Try it: Locate the line that contains "(h : n < 1 ∨ 81 < n) : pvLoopA". Print it and every subsequent line through the final line of the records, exactly and only those.

═══ Extracted entries ═══

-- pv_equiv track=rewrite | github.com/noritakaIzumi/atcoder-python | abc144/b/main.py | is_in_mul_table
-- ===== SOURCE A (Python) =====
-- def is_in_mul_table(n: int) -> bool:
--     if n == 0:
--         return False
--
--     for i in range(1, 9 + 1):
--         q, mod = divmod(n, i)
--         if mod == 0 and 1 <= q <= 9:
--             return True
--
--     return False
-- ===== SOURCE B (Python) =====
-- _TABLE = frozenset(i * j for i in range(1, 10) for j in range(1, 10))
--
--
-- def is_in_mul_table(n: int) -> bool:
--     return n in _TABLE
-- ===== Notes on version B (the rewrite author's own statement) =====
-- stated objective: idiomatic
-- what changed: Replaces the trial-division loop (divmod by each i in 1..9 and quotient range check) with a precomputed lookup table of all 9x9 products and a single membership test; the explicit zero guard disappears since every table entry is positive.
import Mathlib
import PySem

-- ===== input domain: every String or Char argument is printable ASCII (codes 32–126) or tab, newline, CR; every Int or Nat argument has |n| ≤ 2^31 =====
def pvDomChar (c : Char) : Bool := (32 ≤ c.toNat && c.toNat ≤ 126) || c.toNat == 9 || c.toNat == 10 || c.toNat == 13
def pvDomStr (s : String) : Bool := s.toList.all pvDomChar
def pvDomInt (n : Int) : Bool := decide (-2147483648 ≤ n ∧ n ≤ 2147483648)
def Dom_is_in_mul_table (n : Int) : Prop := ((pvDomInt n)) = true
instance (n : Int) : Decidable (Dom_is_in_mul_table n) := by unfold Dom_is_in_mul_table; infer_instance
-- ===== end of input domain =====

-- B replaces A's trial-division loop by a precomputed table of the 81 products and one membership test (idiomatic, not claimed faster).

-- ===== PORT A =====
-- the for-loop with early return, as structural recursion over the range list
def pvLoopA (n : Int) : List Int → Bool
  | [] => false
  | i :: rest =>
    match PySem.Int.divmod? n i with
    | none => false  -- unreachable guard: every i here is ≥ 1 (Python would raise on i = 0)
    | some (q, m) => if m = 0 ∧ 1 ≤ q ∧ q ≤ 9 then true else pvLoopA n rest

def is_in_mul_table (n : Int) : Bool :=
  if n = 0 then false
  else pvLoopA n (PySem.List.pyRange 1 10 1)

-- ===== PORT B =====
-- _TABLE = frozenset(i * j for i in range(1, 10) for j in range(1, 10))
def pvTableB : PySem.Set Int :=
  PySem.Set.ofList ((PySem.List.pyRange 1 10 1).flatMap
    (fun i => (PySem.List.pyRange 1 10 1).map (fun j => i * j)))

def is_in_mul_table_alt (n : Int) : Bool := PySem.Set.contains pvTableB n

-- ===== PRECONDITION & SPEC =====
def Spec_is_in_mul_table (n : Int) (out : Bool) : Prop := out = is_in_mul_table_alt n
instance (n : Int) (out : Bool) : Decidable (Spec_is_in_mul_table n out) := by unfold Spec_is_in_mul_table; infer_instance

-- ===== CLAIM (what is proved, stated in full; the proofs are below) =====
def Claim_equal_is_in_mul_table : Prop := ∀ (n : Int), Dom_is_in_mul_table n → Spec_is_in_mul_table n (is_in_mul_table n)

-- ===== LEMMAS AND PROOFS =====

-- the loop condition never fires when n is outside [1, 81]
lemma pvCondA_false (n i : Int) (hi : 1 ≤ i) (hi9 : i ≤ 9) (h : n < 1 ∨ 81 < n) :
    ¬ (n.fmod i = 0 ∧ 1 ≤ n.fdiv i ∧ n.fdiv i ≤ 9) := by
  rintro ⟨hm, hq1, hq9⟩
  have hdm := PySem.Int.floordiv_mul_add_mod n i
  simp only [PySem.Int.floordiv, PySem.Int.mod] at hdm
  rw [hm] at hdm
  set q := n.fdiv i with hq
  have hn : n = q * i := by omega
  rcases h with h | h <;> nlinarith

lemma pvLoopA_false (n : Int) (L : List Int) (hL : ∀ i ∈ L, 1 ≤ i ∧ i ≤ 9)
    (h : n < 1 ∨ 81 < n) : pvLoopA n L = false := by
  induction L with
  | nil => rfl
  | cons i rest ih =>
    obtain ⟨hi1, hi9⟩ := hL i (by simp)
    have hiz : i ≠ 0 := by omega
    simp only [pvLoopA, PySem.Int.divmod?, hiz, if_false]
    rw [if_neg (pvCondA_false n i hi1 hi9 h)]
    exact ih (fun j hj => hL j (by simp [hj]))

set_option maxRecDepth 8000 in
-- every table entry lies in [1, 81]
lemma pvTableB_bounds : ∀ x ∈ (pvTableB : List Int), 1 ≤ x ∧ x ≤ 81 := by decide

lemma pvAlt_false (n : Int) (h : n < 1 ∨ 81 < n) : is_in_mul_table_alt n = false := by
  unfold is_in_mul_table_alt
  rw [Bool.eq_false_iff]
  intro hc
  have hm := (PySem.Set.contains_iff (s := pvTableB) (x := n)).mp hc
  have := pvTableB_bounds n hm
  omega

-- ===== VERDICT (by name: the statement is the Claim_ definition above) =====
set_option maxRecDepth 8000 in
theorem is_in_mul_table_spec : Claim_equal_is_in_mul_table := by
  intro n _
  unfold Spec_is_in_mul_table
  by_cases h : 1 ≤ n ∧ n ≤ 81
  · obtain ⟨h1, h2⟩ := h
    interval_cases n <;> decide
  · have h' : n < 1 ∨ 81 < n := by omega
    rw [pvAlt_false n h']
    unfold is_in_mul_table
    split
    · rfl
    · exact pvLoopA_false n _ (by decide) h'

═══

Result:
    (h : n < 1 ∨ 81 < n) : pvLoopA n L = false := by
  induction L with
  | nil => rfl
  | cons i rest ih =>
    obtain ⟨hi1, hi9⟩ := hL i (by simp)
    have hiz : i ≠ 0 := by omega
    simp only [pvLoopA, PySem.Int.divmod?, hiz, if_false]
    rw [if_neg (pvCondA_false n i hi1 hi9 h)]
    exact ih (fun j hj => hL j (by simp [hj]))

set_option maxRecDepth 8000 in
-- every table entry lies in [1, 81]
lemma pvTableB_bounds : ∀ x ∈ (pvTableB : List Int), 1 ≤ x ∧ x ≤ 81 := by decide

lemma pvAlt_false (n : Int) (h : n < 1 ∨ 81 < n) : is_in_mul_table_alt n = false := by
  unfold is_in_mul_table_alt
  rw [Bool.eq_false_iff]
  intro hc
  have hm := (PySem.Set.contains_iff (s := pvTableB) (x := n)).mp hc
  have := pvTableB_bounds n hm
  omega

-- ===== VERDICT (by name: the statement is the Claim_ definition above) =====
set_option maxRecDepth 8000 in
theorem is_in_mul_table_spec : Claim_equal_is_in_mul_table := by
  intro n _
  unfold Spec_is_in_mul_table
  by_cases h : 1 ≤ n ∧ n ≤ 81
  · obtain ⟨h1, h2⟩ := h
    interval_cases n <;> decide
  · have h' : n < 1 ∨ 81 < n := by omega
    rw [pvAlt_false n h']
    unfold is_in_mul_table
    split
    · rfl
    · exact pvLoopA_false n _ (by decide) h'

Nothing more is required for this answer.